Excerpted data:
────────

-- pv_equiv track=rewrite | github.com/Ahjan108/phoenix_omega_v4.8 | phoenix_v4/qa/validate_compiled_plan.py | _validate_emotional_curve
-- ===== SOURCE A (Python) =====
-- def _validate_emotional_curve(
--     dominant_band_sequence: list[int | None],
--     chapter_count: int,
-- ) -> tuple[list[str], list[str]]:
--     """Returns (errors, diagnostics). When chapter_count < 6, add diagnostic 'Skipped: too few chapters'."""
--     errors: list[str] = []
--     diagnostics: list[str] = []
--     if chapter_count < 6:
--         diagnostics.append("Skipped: too few chapters for curve check (need >= 6).")
--         return errors, diagnostics
--
--     bands_in_sequence = [b for b in dominant_band_sequence if b is not None]
--     distinct_bands = set(bands_in_sequence)
--     if len(distinct_bands) < 3:
--         errors.append(
--             f"Emotional curve invalid: only {len(distinct_bands)} distinct BAND values found "
--             f"(minimum 3 required for books >= 6 chapters)."
--         )
--     max_run = 1
--     current_run = 1
--     for i in range(1, len(dominant_band_sequence)):
--         curr = dominant_band_sequence[i]
--         prev = dominant_band_sequence[i - 1]
--         if curr is not None and prev is not None and curr == prev:
--             current_run += 1
--             max_run = max(max_run, current_run)
--         else:
--             current_run = 1
--     if max_run > 3:
--         errors.append(
--             f"Emotional curve invalid: {max_run} consecutive chapters with same BAND detected (maximum allowed is 3)."
--         )
--     return errors, diagnostics
-- ===== SOURCE B (Python) =====
-- def _runs(seq):
--     """Run-length encode: [(value, length)] for maximal runs of equal consecutive elements."""
--     runs = []
--     i = 0
--     while i < len(seq):
--         j = i + 1
--         while j < len(seq) and seq[j] == seq[i]:
--             j += 1
--         runs.append((seq[i], j - i))
--         i = j
--     return runs
--
--
-- def _validate_emotional_curve(
--     dominant_band_sequence: list[int | None],
--     chapter_count: int,
-- ) -> tuple[list[str], list[str]]:
--     """Returns (errors, diagnostics). When chapter_count < 6, add diagnostic 'Skipped: too few chapters'."""
--     errors: list[str] = []
--     diagnostics: list[str] = []
--     if chapter_count < 6:
--         diagnostics.append("Skipped: too few chapters for curve check (need >= 6).")
--         return errors, diagnostics
--
--     distinct_bands = {b for b in dominant_band_sequence if b is not None}
--     if len(distinct_bands) < 3:
--         errors.append(
--             f"Emotional curve invalid: only {len(distinct_bands)} distinct BAND values found "
--             f"(minimum 3 required for books >= 6 chapters)."
--         )
--     max_run = max(
--         (n for k, n in _runs(dominant_band_sequence) if k is not None),
--         default=1,
--     )
--     if max_run > 3:
--         errors.append(
--             f"Emotional curve invalid: {max_run} consecutive chapters with same BAND detected (maximum allowed is 3)."
--         )
--     return errors, diagnostics
-- ===== Notes on version B (the rewrite author's own statement) =====
-- stated objective: idiomatic
-- what changed: The incremental max-run/current-run counter loop over indices is replaced by a run-length encoding of the sequence (groupby-style maximal runs of equal consecutive elements) followed by max over the lengths of non-None runs with default 1; the distinct-band set check and all messages are unchanged.
import Mathlib
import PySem
-- pv_equiv track=rewrite | github.com/fxbin/shuyuan-ai | apps/api/shuyuan_core/extractors.py | _parse_mentioned_tools
-- ===== SOURCE A (Python) =====
-- KNOWN_TOOLS = ["deploy", "code_exec", "external_api", "db_read", "db_write", "search", "rg", "curl"]
--
-- def _parse_mentioned_tools(text: str, commit_targets: list[str]) -> list[str]:
--     lowered = text.lower()
--     mentioned = [tool for tool in KNOWN_TOOLS if tool in lowered]
--     for target in commit_targets:
--         target_lower = target.lower()
--         for tool in KNOWN_TOOLS:
--             if tool in target_lower and tool not in mentioned:
--                 mentioned.append(tool)
--     return mentioned
-- ===== SOURCE B (Python) =====
-- KNOWN_TOOLS = ["deploy", "code_exec", "external_api", "db_read", "db_write", "search", "rg", "curl"]
--
-- def _first_mention(tool, sources):
--     for idx, src in enumerate(sources):
--         if tool in src:
--             return idx
--     return None
--
-- def _parse_mentioned_tools(text: str, commit_targets: list[str]) -> list[str]:
--     # Rank-and-sort: give each mentioned tool the priority
--     # (first source mentioning it) * len(KNOWN_TOOLS) + (its position in KNOWN_TOOLS),
--     # then sort by that priority.  No dedup accumulator, no membership tests.
--     sources = [text.lower()] + [t.lower() for t in commit_targets]
--     width = len(KNOWN_TOOLS)
--     ranked = []
--     for pos, tool in enumerate(KNOWN_TOOLS):
--         idx = _first_mention(tool, sources)
--         if idx is not None:
--             ranked.append((idx * width + pos, tool))
--     ranked.sort(key=lambda p: p[0])
--     return [tool for _, tool in ranked]
-- ===== Notes on version B (the rewrite author's own statement) =====
-- stated objective: alternative
-- what changed: A scans each source in order keeping a dedup accumulator with membership tests; B instead computes, per tool, the index of the first source mentioning it, assigns each mentioned tool a single numeric priority (first-source index combined with KNOWN_TOOLS position) and sorts by that priority - a rank-and-sort algorithm with no dedup list.
import Mathlib
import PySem

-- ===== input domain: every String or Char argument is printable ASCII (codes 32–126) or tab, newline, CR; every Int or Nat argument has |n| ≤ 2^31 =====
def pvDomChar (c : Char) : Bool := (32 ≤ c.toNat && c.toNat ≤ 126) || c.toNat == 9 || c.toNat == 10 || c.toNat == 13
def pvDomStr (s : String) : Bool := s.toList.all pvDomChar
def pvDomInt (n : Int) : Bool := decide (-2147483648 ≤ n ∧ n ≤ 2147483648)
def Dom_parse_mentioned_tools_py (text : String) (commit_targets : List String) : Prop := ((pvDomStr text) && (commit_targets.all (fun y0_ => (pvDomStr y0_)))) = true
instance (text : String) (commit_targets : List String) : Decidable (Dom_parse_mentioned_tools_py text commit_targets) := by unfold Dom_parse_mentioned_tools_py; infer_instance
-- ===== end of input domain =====

-- B replaces A's per-source dedup-append scans (a membership-tested accumulator) with a
-- rank-and-sort algorithm: each tool gets the index of the first source mentioning it,
-- combined with its KNOWN_TOOLS position into one numeric priority, and the mentioned
-- tools are sorted by that priority; objective: alternative.

def pvKnownTools : List String :=
  ["deploy", "code_exec", "external_api", "db_read", "db_write", "search", "rg", "curl"]

-- ===== PORT A =====
-- the inner-loop body 'if tool in target_lower and tool not in mentioned: mentioned.append(tool)'
def pvToolStep (source : String) (mentioned : List String) (tool : String) : List String :=
  if PySem.Str.isIn tool source && !(mentioned.contains tool) then mentioned ++ [tool] else mentioned

def parse_mentioned_tools_py (text : String) (commit_targets : List String) : List String :=
  let lowered := PySem.Str.lower text
  let mentioned := pvKnownTools.filter (fun tool => PySem.Str.isIn tool lowered)
  commit_targets.foldl (fun mentioned target =>
    let target_lower := PySem.Str.lower target
    pvKnownTools.foldl (pvToolStep target_lower) mentioned) mentioned

-- ===== PORT B =====
-- helper _first_mention: 'for idx, src in enumerate(sources): if tool in src: return idx' / 'return None'
def pvFirstMention (tool : String) : List (Int × String) → Option Int
  | [] => none
  | p :: rest => if PySem.Str.isIn tool p.2 then some p.1 else pvFirstMention tool rest

def parse_mentioned_tools_py_alt (text : String) (commit_targets : List String) : List String :=
  let sources := PySem.Str.lower text :: commit_targets.map (fun t => PySem.Str.lower t)
  let width : Int := (pvKnownTools.length : Int)
  let ranked := (PySem.List.enumerate pvKnownTools).foldl (fun acc pt =>
      match pvFirstMention pt.2 (PySem.List.enumerate sources) with
      | some idx => acc ++ [(idx * width + pt.1, pt.2)]
      | none => acc) []
  (PySem.List.sorted ranked (fun p => p.1)).map (fun p => p.2)

-- ===== PRECONDITION & SPEC =====
def Spec_parse_mentioned_tools_py (text : String) (commit_targets : List String) (out : List String) : Prop := out = parse_mentioned_tools_py_alt text commit_targets
instance (text : String) (commit_targets : List String) (out : List String) : Decidable (Spec_parse_mentioned_tools_py text commit_targets out) := by unfold Spec_parse_mentioned_tools_py; infer_instance

-- ===== CLAIM (what is proved, stated in full; the proofs are below) =====
def Claim_equal_parse_mentioned_tools_py : Prop := ∀ (text : String) (commit_targets : List String), Dom_parse_mentioned_tools_py text commit_targets → Spec_parse_mentioned_tools_py text commit_targets (parse_mentioned_tools_py text commit_targets)

-- ===== LEMMAS AND PROOFS =====

-- index of the first source containing t (proof-side abbreviation)
def pvFir (t : String) (ss : List String) : Option Nat :=
  List.findIdx? (fun s => PySem.Str.isIn t s) ss
theorem pv_key_item (lst : List (List (String × List (String × Int))))
    (k : String) (hk : k ∈ (pvTotalA lst).keys) :
    (k, pvCodonTotal lst k) ∈ (pvTotalA lst).items := by
  obtain ⟨v, hv⟩ : ∃ v, (pvTotalA lst).get? k = some v := by
    cases hq : (pvTotalA lst).get? k with
    | none => exact absurd ((PySem.Dict.get?_eq_none_iff_not_mem_keys _ _).mp hq) (not_not.mpr hk)
    | some v => exact ⟨v, rfl⟩
  have hvd : v = pvCodonTotal lst k := by
    rw [← pv_total_getD, PySem.Dict.getD_of_get?_eq_some _ 0 hv]
  exact hvd ▸ PySem.Dict.mem_items_of_get?_eq_some _ hv

-- the maximal value among the groups (the head case of pvGs)
theorem pv_foldmax_spec (g : String × Int) (t : List (String × Int)) :
    (∃ p ∈ g :: t, p.2 = t.foldl (fun a p => max a p.2) g.2)
      ∧ ∀ p ∈ g :: t, p.2 ≤ t.foldl (fun a p => max a p.2) g.2 := by
  have hm : t.foldl (fun a p => max a p.2) g.2 = (t.map (fun p => p.2)).foldl max g.2 := by
    rw [List.foldl_map]
  constructor
  · rcases PySem.List.foldl_max_mem (t.map (fun p => p.2)) g.2 with h | h
    · exact ⟨g, List.mem_cons_self, by rw [hm]; exact h.symm⟩
    · obtain ⟨p, hp, hpv⟩ := List.mem_map.mp h
      exact ⟨p, List.mem_cons_of_mem _ hp, by rw [hm]; exact hpv⟩
  · intro p hp
    rw [hm]
    rcases List.mem_cons.mp hp with rfl | hp'
    · exact (PySem.List.le_foldl_max (t.map (fun p => p.2)) p.2).1
    · exact (PySem.List.le_foldl_max (t.map (fun p => p.2)) g.2).2 _ (List.mem_map_of_mem hp')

────────

What this task involves: Which lines above include "Dict"? Show each of them by copying it.

The completed task:
    | none => exact absurd ((PySem.Dict.get?_eq_none_iff_not_mem_keys _ _).mp hq) (not_not.mpr hk)
    rw [← pv_total_getD, PySem.Dict.getD_of_get?_eq_some _ 0 hv]
  exact hvd ▸ PySem.Dict.mem_items_of_get?_eq_some _ hv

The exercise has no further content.